164–166. КОНКУРСНЫЕ СТИХОТВОРЕНИЯ НА ЗВАНИЕ ЧЛЕНА ОБЩЕСТВА ЛЮБИТЕЛЕЙ РОССИЙСКОЙ СЛОВЕСНОСТИ[32]

1. ВО СНЕ

       В полдневный жар на даче Безбородко
С «Беседой Русскою» лежал недвижно я.
       Был полдень жгуч, струился воздух кротко,
                         Баюкая меня.

       Лежал один под тенью я балкона,
       Немая тишь сковала всё кругом,
       И солнце жгло отвесно с небосклона —
                         И спал я мертвым сном.

       И снилось мне — большое заседанье
Любителей Словесности в Москве,
В кафтанах, в охабнях — творящих заклинанье
                         Журналам на Неве.

Пред капищем славянских истуканов
Там Лонгинов могилу мрачно рыл:
Да лягут в ней Елагин, Селиванов —
                         Ликуй, славянофил!
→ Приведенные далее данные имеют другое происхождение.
-- pv_equiv track=rewrite | github.com/MGezault/Cours | SAE/Python35h/SAE_serpiuto/source/IA.py | calque_serpent
-- ===== SOURCE A (Python) =====
-- def calque_serpent(position:list):
--     """Fonction qui créé un calque autour du serpent sous forme de dictionnaire
--        avec comme clé des coordonnées et comme valeur des informations relative
--        au serpent
--
--     Args:
--         position (list): La position de la tete du serpent sous forme de coordonnées (x, y)
--     Returns:
--         dict: Un dictionnaire avec les coordonées sous forme de tuple (x, y) de
--               chaque case du calque pour clé et qui a pour valeur une liste sous
--               la forme [valeur_case, innondation], avec valeur_case qui represente
--               la valeur de la case aux dites coordonnées et innondation qui est un
--               espace libre pour pouvoir effectuer la future innondation dans les
--               allentours du serpent
--     """
--     calc_co = dict()
--     mat_claque = []
--     liste_ligne = []
--     for x in range(11):
--         for y in range(11):
--             liste_ligne.append([None, None])
--         mat_claque.append(liste_ligne)
--         liste_ligne = []
--
--     mat_coordonee = []
--     liste_coordonee = []
--     for x in range(11):
--         for y in range(11):
--             liste_coordonee.append((x+position[0]-5, y+position[1]-5))
--         mat_coordonee.append(liste_coordonee)
--         liste_coordonee = []
--
--     for i in range(len(mat_coordonee)):
--         for j in range(len(mat_coordonee[i])):
--             calc_co[mat_coordonee[i][j]] = mat_claque[i][j]
--
--     return calc_co
-- ===== SOURCE B (Python) =====
-- def calque_serpent(position: list):
--     """Same dict as A, built directly: one double loop, no intermediate matrices."""
--     calc_co = dict()
--     for x in range(11):
--         for y in range(11):
--             calc_co[(x + position[0] - 5, y + position[1] - 5)] = [None, None]
--     return calc_co
-- ===== Notes on version B (the rewrite author's own statement) =====
-- stated objective: simpler
-- what changed: A builds an 11x11 matrix of fresh cells, a second 11x11 matrix of coordinates, then joins them index-by-index into the dict; B drops both intermediate matrices and writes each (coordinate -> [None, None]) entry directly in one double loop.
import Mathlib
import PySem

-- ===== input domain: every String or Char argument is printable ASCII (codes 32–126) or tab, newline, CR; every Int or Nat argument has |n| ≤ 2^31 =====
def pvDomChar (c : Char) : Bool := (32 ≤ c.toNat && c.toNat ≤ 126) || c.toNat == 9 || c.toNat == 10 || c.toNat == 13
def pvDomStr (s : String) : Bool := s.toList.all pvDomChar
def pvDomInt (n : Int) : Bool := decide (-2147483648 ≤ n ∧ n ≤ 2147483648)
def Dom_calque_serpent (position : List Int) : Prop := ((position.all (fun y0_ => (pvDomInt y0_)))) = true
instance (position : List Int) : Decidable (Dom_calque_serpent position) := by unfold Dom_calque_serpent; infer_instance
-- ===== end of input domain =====

-- B drops A's two intermediate 11x11 matrices and writes each dict entry directly in one double loop (simpler decomposition, same result).


-- ===== PORT A =====
-- Literal port of A: build the 11x11 matrix of fresh [None, None] cells, then the
-- 11x11 matrix of coordinates, then join them index by index into the dict calc_co.
-- position[0]/position[1] are pyGetD, exact under Pre_ (Raise.InRange).
def pvCalcCoA (position : List Int) : PySem.Dict (Int × Int) (List (Option Int)) :=
  let mat_claque : List (List (List (Option Int))) :=
    (PySem.List.pyRange 0 11 1).foldl (fun mat _x =>
      mat ++ [(PySem.List.pyRange 0 11 1).foldl (fun row _y => row ++ [[none, none]]) []]) []
  let mat_coordonee : List (List (Int × Int)) :=
    (PySem.List.pyRange 0 11 1).foldl (fun mat x =>
      mat ++ [(PySem.List.pyRange 0 11 1).foldl (fun row y =>
        row ++ [(x + PySem.List.pyGetD position 0 0 - 5, y + PySem.List.pyGetD position 1 0 - 5)]) []]) []
  (PySem.List.pyRange 0 (mat_coordonee.length : Int) 1).foldl (fun d i =>
    (PySem.List.pyRange 0 ((PySem.List.pyGetD mat_coordonee i []).length : Int) 1).foldl (fun d j =>
      d.insert (PySem.List.pyGetD (PySem.List.pyGetD mat_coordonee i []) j (0, 0))
               (PySem.List.pyGetD (PySem.List.pyGetD mat_claque i []) j [])) d) PySem.Dict.empty

def calque_serpent (position : List Int) : List (Int × Int × List (Option Int)) :=
  (pvCalcCoA position).items.map (fun kv => (kv.1.1, kv.1.2, kv.2))

-- ===== PORT B =====
-- Literal port of B: one double loop writing each (coordinate -> [None, None]) entry directly.
def pvCalcCoB (position : List Int) : PySem.Dict (Int × Int) (List (Option Int)) :=
  (PySem.List.pyRange 0 11 1).foldl (fun d x =>
    (PySem.List.pyRange 0 11 1).foldl (fun d y =>
      d.insert (x + PySem.List.pyGetD position 0 0 - 5, y + PySem.List.pyGetD position 1 0 - 5)
               [none, none]) d) PySem.Dict.empty

def calque_serpent_alt (position : List Int) : List (Int × Int × List (Option Int)) :=
  (pvCalcCoB position).items.map (fun kv => (kv.1.1, kv.1.2, kv.2))

-- ===== PRECONDITION & SPEC =====
-- Pre_: Python A reads position[0] and position[1]; it raises IndexError when the list is shorter.
def Pre_calque_serpent (position : List Int) : Prop :=
  PySem.Raise.InRange position.length 0 ∧ PySem.Raise.InRange position.length 1
instance (position : List Int) : Decidable (Pre_calque_serpent position) := by
  unfold Pre_calque_serpent; infer_instance
def pvWitness_calque_serpent : List Int := [5, 5]

def Spec_calque_serpent (position : List Int) (out : List (Int × Int × List (Option Int))) : Prop := out = calque_serpent_alt position
instance (position : List Int) (out : List (Int × Int × List (Option Int))) : Decidable (Spec_calque_serpent position out) := by unfold Spec_calque_serpent; infer_instance

-- ===== CLAIM (what is proved, stated in full; the proofs are below) =====
def Claim_equal_calque_serpent : Prop := ∀ (position : List Int), Dom_calque_serpent position → Pre_calque_serpent position → Spec_calque_serpent position (calque_serpent position)

-- ===== LEMMAS AND PROOFS =====
-- A's three passes (cell matrix, coordinate matrix, index join) build the same dict as B's single double loop.
theorem pv_dict_eq (position : List Int) : pvCalcCoA position = pvCalcCoB position := by
  unfold pvCalcCoA pvCalcCoB
  simp only [PySem.List.foldl_append_singleton_eq_map, List.nil_append, List.length_map,
    PySem.List.length_pyRange_one]
  simp only [sub_zero, Int.reduceToNat, Nat.cast_ofNat]
  apply PySem.List.foldl_congr_mem
  intro d i hi
  rw [PySem.List.mem_pyRange_one] at hi
  rw [PySem.List.pyGetD_map_pyRange_of_nonneg _ _ _ _ hi.1 hi.2,
      PySem.List.pyGetD_map_pyRange_of_nonneg _ _ _ _ hi.1 hi.2]
  simp only [List.length_map, PySem.List.length_pyRange_one]
  simp only [sub_zero, Int.reduceToNat, Nat.cast_ofNat]
  apply PySem.List.foldl_congr_mem
  intro d j hj
  rw [PySem.List.mem_pyRange_one] at hj
  rw [PySem.List.pyGetD_map_pyRange_of_nonneg _ _ _ _ hj.1 hj.2,
      PySem.List.pyGetD_map_pyRange_of_nonneg _ _ _ _ hj.1 hj.2]

-- ===== VERDICT (by name: the statement is the Claim_ definition above) =====
theorem calque_serpent_spec : Claim_equal_calque_serpent := by
  intro position _ _
  show calque_serpent position = calque_serpent_alt position
  unfold calque_serpent calque_serpent_alt
  rw [pv_dict_eq]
Тогда зажглась в душе моей тревога,
И в полусне прозрела мысль моя,
И видел я, что за два некролога
                         Там в члены выбран я.

2. НАЯВУ

Я трепетал,
Как говорил,
Явившись в зал,
Славянофил.
Я изнывал
От ног до плеч,
Как он читал
Собратьям речь.
Я тосковал
И тер свой лоб,
Как он строгал
Европе гроб,
Как Запад клял,
И мудр и строг,
И прославлял
Один Восток.
И тех идей
Водоворот
В душе моей
Переворот
Тогда свершил,
К Москве свой взор
Я устремил,
Поддевку сшил
И стал с тех пор
Славянофил!

3. МОСКОВСКАЯ ЛЕГЕНДА XIX ВЕКА

Друг друга любили они с бескорыстием оба;
Казалось — любви бы хватило с избытком до гроба!

Он был Славянин — и носил кучерскую поддевку,
А ей сарафан заменял и корсет, и шнуровку.

То платье обоим казалось и краше, и проще,
И в нем они вместе гуляли по Марьиной роще.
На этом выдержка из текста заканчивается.